Theres maintenance of the [build cluster] hardware itself: One of the things we did was to rev from the 2003 compiler to the 2005 compiler. We had to schedule that across all 50 nodes. Theres that aspect.
When we did our first deployment, Electric Cloud wasnt making very good use of multiprocessor machines, so we were going with the cheapest hardware with one CPU. They have now beefed up their software to take advantage of some of the newer chips that are now on the market—dual-core and all that good stuff. If I had to purchase the cluster again today, Id be buying different hardware.
Would you consider todays sweet spot to be multiple CPUs?
Dual-core, dual-CPU would probably be where Id put my money today.
Are you looking at those higher-density CPU chips in terms of performance versus cost, or also because of performance per watt or performance per square foot considerations?
If I had half the number of machines, my maintenance—just keeping all the machines at the same rev level—would be lower [compared with] the cost of just owning so many boxes. [Few machines] should put out less heat and consume less power.
Are there things youre looking toward in the next release of the Electric Cloud platform?
Yes, theyre beefing up the ability to use the multiprocessor units. At some point, I hope well move to multiprocessor units.
Is that efficient use of multiprocessors more the responsibility of the operating system than of something above that level?
On each of the nodes in the cluster, there is an agent that runs, and originally you could have one agent. Now you can have multiple agents; there were some changes to their software. The agent is running at the application level.

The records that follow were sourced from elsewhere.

-- pv_equiv track=rewrite | github.com/goelhardik/programming | hackerrank/angry_children_2/sol.py | find_min_abs_sum
-- ===== SOURCE A (Python) =====
-- def find_min_abs_sum(n, k, nums):
--     # minimum unfairness can only be obtained using contiguous elements in sorted array
--     nums.sort()
--     unfair = 0
--     runsum = nums[0]
--     # find unfairness for first k elements
--     for i in range(1, k):
--         unfair += i * nums[i] - runsum
--         runsum += nums[i]
--     minun = unfair
--     # update unfairness for all remaining combinations in O(1)
--     for i in range(k, n):
--         runsum -= nums[i - k]
--         unfair += (k - 1) * (nums[i] + nums[i - k]) - 2 * runsum
--         minun = min(minun, unfair)
--         runsum += nums[i]
--
--     return minun
-- ===== SOURCE B (Python) =====
-- def find_min_abs_sum(n, k, nums):
--     # Sort in place (same observable mutation as the original), then evaluate each
--     # sorted k-window directly from two prefix tables instead of an incremental update.
--     nums.sort()
--     P = [0]  # P[t] = nums[0] + ... + nums[t-1]
--     Q = [0]  # Q[t] = sum of s * nums[s] for s < t
--     for s, x in enumerate(nums):
--         P.append(P[-1] + x)
--         Q.append(Q[-1] + s * x)
--     best = None
--     # the scan always evaluates at least the first window (A does too when n <= k)
--     for i in range(max(n - k + 1, 1)):
--         w = P[i + k] - P[i]
--         t = (Q[i + k] - Q[i]) - i * w
--         u = 2 * t - (k - 1) * w
--         if best is None or u < best:
--             best = u
--     return best
-- ===== Notes on version B (the rewrite author's own statement) =====
-- stated objective: alternative
-- what changed: Replaces A's incremental sliding-window update of a running sum and unfairness with two precomputed prefix tables (plain and index-weighted prefix sums) from which each sorted k-window's pairwise-difference sum is evaluated by a closed formula, taking the minimum over windows.
-- outside the precondition, e.g. on find_min_abs_sum(2, 0, [3, 1]): A returns -4, B returns 0; on find_min_abs_sum(2, -1, [3, 1, 2]): A returns -24, B returns 0
import Mathlib
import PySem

So there were some changes to the underlying file system to support multiple agents running on the same cluster node.
What does your build farm look like to your compilers and other development tools?

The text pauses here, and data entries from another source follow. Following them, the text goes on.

-- pv_equiv track=rewrite | github.com/VirajSanda/football_poster | backend/scraper.py | _remove_all_duplicates
-- ===== SOURCE A (Python) =====
-- from typing import List, Dict
--
-- def _remove_all_duplicates(articles: List[Dict]) -> List[Dict]:
--     """Remove duplicates by URL and title similarity"""
--     seen_urls = set()
--     seen_titles = set()
--     unique_articles = []
--
--     for article in articles:
--         url = article.get("url", "")
--         title = article.get("title", "").lower().strip()
--
--         # Check both exact URL and title similarity
--         is_duplicate = False
--
--         # Check URL
--         if url in seen_urls:
--             is_duplicate = True
--
--         # Check title similarity (first 5 words)
--         title_words = set(title.split()[:5])
--         for seen_title in seen_titles:
--             seen_words = set(seen_title.split()[:5])
--             common_words = title_words.intersection(seen_words)
--             if len(common_words) >= 3:  # 3+ common words in first 5
--                 is_duplicate = True
--                 break
--
--         if not is_duplicate:
--             seen_urls.add(url)
--             seen_titles.add(title)
--             unique_articles.append(article)
--
--     return unique_articles
-- ===== SOURCE B (Python) =====
-- from typing import List, Dict
-- from itertools import combinations
--
--
-- def _remove_all_duplicates(articles: List[Dict]) -> List[Dict]:
--     """Remove duplicates by URL and title word overlap, via a triple index.
--
--     A stateful filter: instead of comparing each new title against every
--     previously kept title, keep a hash set of all 3-element subsets of each
--     kept title's first-5-word set; a new title overlaps some kept title in
--     >= 3 of its first 5 words iff one of its own word triples is indexed.
--     """
--     seen_urls = set()
--     triple_index = set()
--
--     def keep(article):
--         url = article.get("url", "")
--         words = sorted(set(article.get("title", "").lower().strip().split()[:5]))
--         triples = list(combinations(words, 3))
--         if url in seen_urls or any(t in triple_index for t in triples):
--             return False
--         seen_urls.add(url)
--         triple_index.update(triples)
--         return True
--
--     return [a for a in articles if keep(a)]
-- ===== Notes on version B (the rewrite author's own statement) =====
-- stated objective: alternative
-- what changed: Replaces A's inner scan comparing each new title against every previously kept title by a stateful filter over a hash-set index of all 3-element subsets of each kept title's first-5-word set, so each article is decided by at most 10 set probes.
import Mathlib
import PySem

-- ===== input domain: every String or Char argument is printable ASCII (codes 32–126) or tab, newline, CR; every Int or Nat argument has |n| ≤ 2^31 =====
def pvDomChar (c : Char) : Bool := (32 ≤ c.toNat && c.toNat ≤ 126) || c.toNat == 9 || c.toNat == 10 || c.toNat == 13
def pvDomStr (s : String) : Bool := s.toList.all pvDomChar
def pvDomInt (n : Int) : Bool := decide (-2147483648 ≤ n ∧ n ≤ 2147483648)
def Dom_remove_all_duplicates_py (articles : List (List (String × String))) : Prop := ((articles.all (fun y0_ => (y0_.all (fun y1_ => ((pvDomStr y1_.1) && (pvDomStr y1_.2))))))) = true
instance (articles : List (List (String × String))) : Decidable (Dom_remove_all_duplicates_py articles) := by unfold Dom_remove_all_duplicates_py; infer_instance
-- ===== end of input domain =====

-- B replaces A's pairwise scan over all previously kept titles by a stateful
-- filter probing a set of the 3-element subsets of each kept title's
-- first-5-word set (objective: alternative).

-- ===== PORT A =====
-- article.get(k, dflt): first-match lookup in the association list
def pvGet (a : List (String × String)) (k dflt : String) : String :=
  match a.find? (fun p => p.1 == k) with
  | some p => p.2
  | none => dflt

-- set(title.split()[:5])
def pvWords (t : String) : PySem.Set String :=
  PySem.Set.ofList (PySem.List.slice (PySem.Str.split₀ t) none (some 5))

-- the inner 'for seen_title in seen_titles: … break' loop
def pvAInner (tw : PySem.Set String) : List String → Bool
  | [] => false
  | st :: rest =>
      if 3 ≤ PySem.Set.len (PySem.Set.inter tw (pvWords st)) then true
      else pvAInner tw rest

def pvAStep (st : PySem.Set String × PySem.Set String × List (List (String × String)))
    (article : List (String × String)) :
    PySem.Set String × PySem.Set String × List (List (String × String)) :=
  let url := pvGet article "url" ""
  let title := PySem.Str.strip (PySem.Str.lower (pvGet article "title" ""))
  let isDup := PySem.Set.contains st.1 url || pvAInner (pvWords title) st.2.1
  if isDup then st
  else (PySem.Set.add st.1 url, PySem.Set.add st.2.1 title, st.2.2 ++ [article])

def remove_all_duplicates_py (articles : List (List (String × String))) : List (List (String × String)) :=
  (articles.foldl pvAStep (PySem.Set.empty, PySem.Set.empty, [])).2.2

-- ===== PORT B =====
-- list(combinations(sorted(set(title.split()[:5])), 3))
-- (itertools.combinations of a strictly sorted list ported as Mathlib's sublistsLen)
def pvTriples (t : String) : List (List String) :=
  List.sublistsLen 3
    (PySem.List.sorted
      (PySem.Set.ofList (PySem.List.slice (PySem.Str.split₀ t) none (some 5)))
      (fun x => x) false)

-- the stateful filter '[a for a in articles if keep(a)]': structural recursion
-- threading (seen_urls, triple_index), keeping an article by consing it on
def pvDedup (urls : PySem.Set String) (idx : PySem.Set (List String)) :
    List (List (String × String)) → List (List (String × String))
  | [] => []
  | a :: rest =>
    let url := PySem.Dict.getD (PySem.Dict.mk a) "url" ""
    let trs := pvTriples (PySem.Str.strip (PySem.Str.lower (PySem.Dict.getD (PySem.Dict.mk a) "title" "")))
    if PySem.Set.contains urls url || trs.any (fun t => PySem.Set.contains idx t) then
      pvDedup urls idx rest
    else
      a :: pvDedup (PySem.Set.add urls url) (PySem.Set.update idx trs) rest

def remove_all_duplicates_py_alt (articles : List (List (String × String))) : List (List (String × String)) :=
  pvDedup PySem.Set.empty PySem.Set.empty articles

-- ===== PRECONDITION & SPEC =====
def Spec_remove_all_duplicates_py (articles : List (List (String × String))) (out : List (List (String × String))) : Prop := out = remove_all_duplicates_py_alt articles
instance (articles : List (List (String × String))) (out : List (List (String × String))) : Decidable (Spec_remove_all_duplicates_py articles out) := by unfold Spec_remove_all_duplicates_py; infer_instance

-- ===== CLAIM (what is proved, stated in full; the proofs are below) =====
def Claim_equal_remove_all_duplicates_py : Prop := ∀ (articles : List (List (String × String))), Dom_remove_all_duplicates_py articles → Spec_remove_all_duplicates_py articles (remove_all_duplicates_py articles)

-- ===== LEMMAS AND PROOFS =====

-- the two ports' dict lookups agree
theorem pvGet_eq_getD (a : List (String × String)) (k dflt : String) :
    pvGet a k dflt = PySem.Dict.getD (PySem.Dict.mk a) k dflt := by
  cases h : a.find? (fun p => p.1 == k) <;>
    simp [pvGet, PySem.Dict.getD, PySem.Dict.get?, h]

-- sorted(set(title.split()[:5])) as B computes it
def pvCanon (t : String) : List String :=
  PySem.List.sorted (pvWords t) (fun x => x) false

theorem pvTriples_eq (t : String) : pvTriples t = List.sublistsLen 3 (pvCanon t) := rfl

-- the relation between A's set of seen titles and B's triple index
def pvRel (T : PySem.Set String) (I : PySem.Set (List String)) : Prop :=
  ∀ x, x ∈ I ↔ ∃ t ∈ T, x ∈ pvTriples t

theorem pvWords_nodup (t : String) : (pvWords t).Nodup := by
  unfold pvWords; exact PySem.Set.nodup_ofList _

theorem pvCanon_pairwise_lt (t : String) : (pvCanon t).Pairwise (· < ·) := by
  unfold pvCanon pvWords
  exact PySem.List.sorted_ofList_pairwise_lt _

theorem mem_pvCanon {a : String} {t : String} : a ∈ pvCanon t ↔ a ∈ pvWords t := by
  unfold pvCanon
  exact PySem.List.mem_sorted _ _ _ _

-- a strictly sorted list of elements of a strictly sorted list is a sublist of it
theorem pv_sublist_of_subset {α : Type} [LinearOrder α] :
    ∀ (l x : List α), l.Pairwise (· < ·) → x.Pairwise (· < ·) → x ⊆ l → List.Sublist x l := by
  intro l
  induction l with
  | nil =>
    intro x _ _ hsub
    have : x = [] := List.eq_nil_iff_forall_not_mem.mpr (fun a ha => by simpa using hsub ha)
    simp [this]
  | cons a l ih =>
    intro x hl hx hsub
    cases x with
    | nil => exact List.nil_sublist _
    | cons b x' =>
      have hbl : b ∈ a :: l := hsub (List.mem_cons_self)
      by_cases hba : b = a
      · subst hba
        have hx'l : x' ⊆ l := by
          intro c hc
          have hcm : c ∈ b :: l := hsub (List.mem_cons_of_mem _ hc)
          have hbc : b < c := (List.pairwise_cons.mp hx).1 c hc
          rcases List.mem_cons.mp hcm with h | h
          · exact absurd h.symm (ne_of_lt hbc)
          · exact h
        exact List.Sublist.cons₂ b (ih x' (List.pairwise_cons.mp hl).2 (List.pairwise_cons.mp hx).2 hx'l)
      · have hbl' : b ∈ l := by
          rcases List.mem_cons.mp hbl with h | h
          · exact absurd h hba
          · exact h
        have hab : a < b := (List.pairwise_cons.mp hl).1 b hbl'
        have hxl : b :: x' ⊆ l := by
          intro c hc
          rcases List.mem_cons.mp hc with h | h
          · exact h ▸ hbl'
          · have hbc : b < c := (List.pairwise_cons.mp hx).1 c h
            have hcm : c ∈ a :: l := hsub (List.mem_cons_of_mem _ h)
            rcases List.mem_cons.mp hcm with h2 | h2
            · exact absurd h2.symm (ne_of_lt (lt_trans hab hbc))
            · exact h2
        exact List.Sublist.cons a (ih (b :: x') (List.pairwise_cons.mp hl).2 hx hxl)

-- the combinatorial core: ≥3 common first-5 words ↔ a common word triple
theorem pv_core (t s : String) :
    3 ≤ PySem.Set.len (PySem.Set.inter (pvWords t) (pvWords s)) ↔
      ∃ x ∈ pvTriples t, x ∈ pvTriples s := by
  rw [pvTriples_eq, pvTriples_eq]
  constructor
  · intro h3
    set L := PySem.Set.inter (pvWords t) (pvWords s) with hLdef
    have hlen : 3 ≤ L.length := by
      simpa [PySem.Set.len] using h3
    have hLnd : L.Nodup := PySem.Set.nodup_inter _ _ (pvWords_nodup t)
    set M := PySem.List.sorted L (fun x => x) false with hMdef
    have hMperm : M.Perm L := PySem.List.sorted_perm L _ _
    have hMnd : M.Nodup := hMperm.nodup_iff.mpr hLnd
    have hMlt : M.Pairwise (· < ·) :=
      (hMnd.and (PySem.List.sorted_pairwise L (fun x => x))).imp
        (fun h => lt_of_le_of_ne h.2 h.1)
    have hxlt : (M.take 3).Pairwise (· < ·) := hMlt.sublist (List.take_sublist 3 M)
    have hxlen : (M.take 3).length = 3 := by
      rw [List.length_take]
      have := hMperm.length_eq
      omega
    have hsubL : M.take 3 ⊆ L := fun c hc => hMperm.mem_iff.mp (List.take_subset _ _ hc)
    have hsubT : List.Sublist (M.take 3) (pvCanon t) :=
      pv_sublist_of_subset _ _ (pvCanon_pairwise_lt t) hxlt
        (fun c hc => mem_pvCanon.mpr ((PySem.Set.mem_inter _ _ _).mp (hsubL hc)).1)
    have hsubS : List.Sublist (M.take 3) (pvCanon s) :=
      pv_sublist_of_subset _ _ (pvCanon_pairwise_lt s) hxlt
        (fun c hc => mem_pvCanon.mpr ((PySem.Set.mem_inter _ _ _).mp (hsubL hc)).2)
    exact ⟨M.take 3, List.mem_sublistsLen.mpr ⟨hsubT, hxlen⟩,
      List.mem_sublistsLen.mpr ⟨hsubS, hxlen⟩⟩
  · rintro ⟨x, hxt, hxs⟩
    rw [List.mem_sublistsLen] at hxt hxs
    have hxnd : x.Nodup := List.Nodup.sublist hxt.1 ((pvCanon_pairwise_lt t).imp ne_of_lt)
    have hsubL : x ⊆ PySem.Set.inter (pvWords t) (pvWords s) := fun c hc =>
      (PySem.Set.mem_inter _ _ _).mpr
        ⟨mem_pvCanon.mp (hxt.1.subset hc), mem_pvCanon.mp (hxs.1.subset hc)⟩
    have hle := (hxnd.subperm hsubL).length_le
    rw [hxt.2] at hle
    simpa [PySem.Set.len] using hle

-- A's inner loop is the existence of a seen title with ≥3 common words
theorem pvAInner_iff (tw : PySem.Set String) (T : List String) :
    pvAInner tw T = true ↔ ∃ st ∈ T, 3 ≤ PySem.Set.len (PySem.Set.inter tw (pvWords st)) := by
  induction T with
  | nil => simp [pvAInner]
  | cons a T ih =>
    by_cases h : 3 ≤ PySem.Set.len (PySem.Set.inter tw (pvWords a))
    · simp only [pvAInner, if_pos h]
      exact ⟨fun _ => ⟨a, List.mem_cons_self, h⟩, fun _ => trivial⟩
    · simp only [pvAInner, if_neg h, ih]
      constructor
      · rintro ⟨st, hst, h3⟩; exact ⟨st, List.mem_cons_of_mem _ hst, h3⟩
      · rintro ⟨st, hst, h3⟩
        rcases List.mem_cons.mp hst with rfl | hst'
        · exact absurd h3 h
        · exact ⟨st, hst', h3⟩

-- under pvRel, B's index probe decides exactly A's inner loop
theorem pv_decision_eq {T : PySem.Set String} {I : PySem.Set (List String)} (hrel : pvRel T I)
    (title : String) :
    (pvTriples title).any (fun x => PySem.Set.contains I x) = pvAInner (pvWords title) T := by
  rw [Bool.eq_iff_iff]
  rw [pvAInner_iff, List.any_eq_true]
  constructor
  · rintro ⟨x, hx, hxI⟩
    rcases (hrel x).mp (PySem.Set.contains_iff I x |>.mp hxI) with ⟨st, hst, hxt⟩
    exact ⟨st, hst, (pv_core title st).mpr ⟨x, hx, hxt⟩⟩
  · rintro ⟨st, hst, h3⟩
    rcases (pv_core title st).mp h3 with ⟨x, hx, hxt⟩
    exact ⟨x, hx, (PySem.Set.contains_iff I x).mpr ((hrel x).mpr ⟨st, hst, hxt⟩)⟩

theorem pv_fold_eq : ∀ (arts : List (List (String × String)))
    (U : PySem.Set String) (T : PySem.Set String) (I : PySem.Set (List String))
    (O : List (List (String × String))), pvRel T I →
    (arts.foldl pvAStep (U, T, O)).2.2 = O ++ pvDedup U I arts := by
  intro arts
  induction arts with
  | nil => intro U T I O _; simp [pvDedup]
  | cons a arts ih =>
    intro U T I O hrel
    have hdec := pv_decision_eq hrel (PySem.Str.strip (PySem.Str.lower (pvGet a "title" "")))
    simp only [List.foldl_cons, pvAStep, pvDedup, ← pvGet_eq_getD, ← hdec]
    cases hd : (PySem.Set.contains U (pvGet a "url" "") || (pvTriples (PySem.Str.strip (PySem.Str.lower (pvGet a "title" "")))).any (fun x => PySem.Set.contains I x)) with
    | true =>
      simp only [if_pos]
      exact ih U T I O hrel
    | false =>
      simp only [Bool.false_eq_true, if_false]
      rw [ih _ _ _ _ (by
        intro x
        rw [PySem.Set.mem_update]
        constructor
        · rintro (hxI | hxt)
          · rcases (hrel x).mp hxI with ⟨st, hst, hx⟩
            exact ⟨st, (PySem.Set.mem_add _ _ _).mpr (Or.inl hst), hx⟩
          · exact ⟨_, (PySem.Set.mem_add _ _ _).mpr (Or.inr rfl), hxt⟩
        · rintro ⟨st, hst, hx⟩
          rcases (PySem.Set.mem_add _ _ _).mp hst with h | h
          · exact Or.inl ((hrel x).mpr ⟨st, h, hx⟩)
          · exact Or.inr (h ▸ hx))]
      simp

-- ===== VERDICT (by name: the statement is the Claim_ definition above) =====
theorem remove_all_duplicates_py_spec : Claim_equal_remove_all_duplicates_py := by
  intro articles _
  unfold Spec_remove_all_duplicates_py remove_all_duplicates_py remove_all_duplicates_py_alt
  have hrel0 : pvRel PySem.Set.empty PySem.Set.empty := by
    intro x
    unfold PySem.Set.empty
    constructor
    · intro h; cases h
    · rintro ⟨t, ht, -⟩; cases ht
  simpa using pv_fold_eq articles _ _ _ [] hrel0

It looks like anything else—they dont even know that [Electric Cloud] is running. Were running Windows XP.
Do your developers see anything at all other than the typical Visual Studio build interaction?
Its completely invisible. To use the cluster effectively, you have to be on a high-bandwidth connection. We get zero benefit from executing a Boston build on a Mountain View cluster because of the amount of bandwidth that would be consumed.
So, whats now heading your top-problems list?
Better efficiency of testing, and moving more of our development to [Microsofts] .Net.
Is Electric Cloud working specifically on optimizing the process of building large .Net applications?
Yes, were getting specific support for building .Net assemblies. Weve made that request, let me put it that way: Its a brave new world.
When you talked about efficiency of testing, did you mean the time to run the tests or the specificity of the results?
More a matter of making testing easily accessible so that remote teams can run tests before checking their code in. Its a matter of best practices, letting developers run tests against their own code to make sure they havent broken something. Design, build, test; design, build, test. I think it relates well to the rapid prototyping and Extreme Programming philosophies.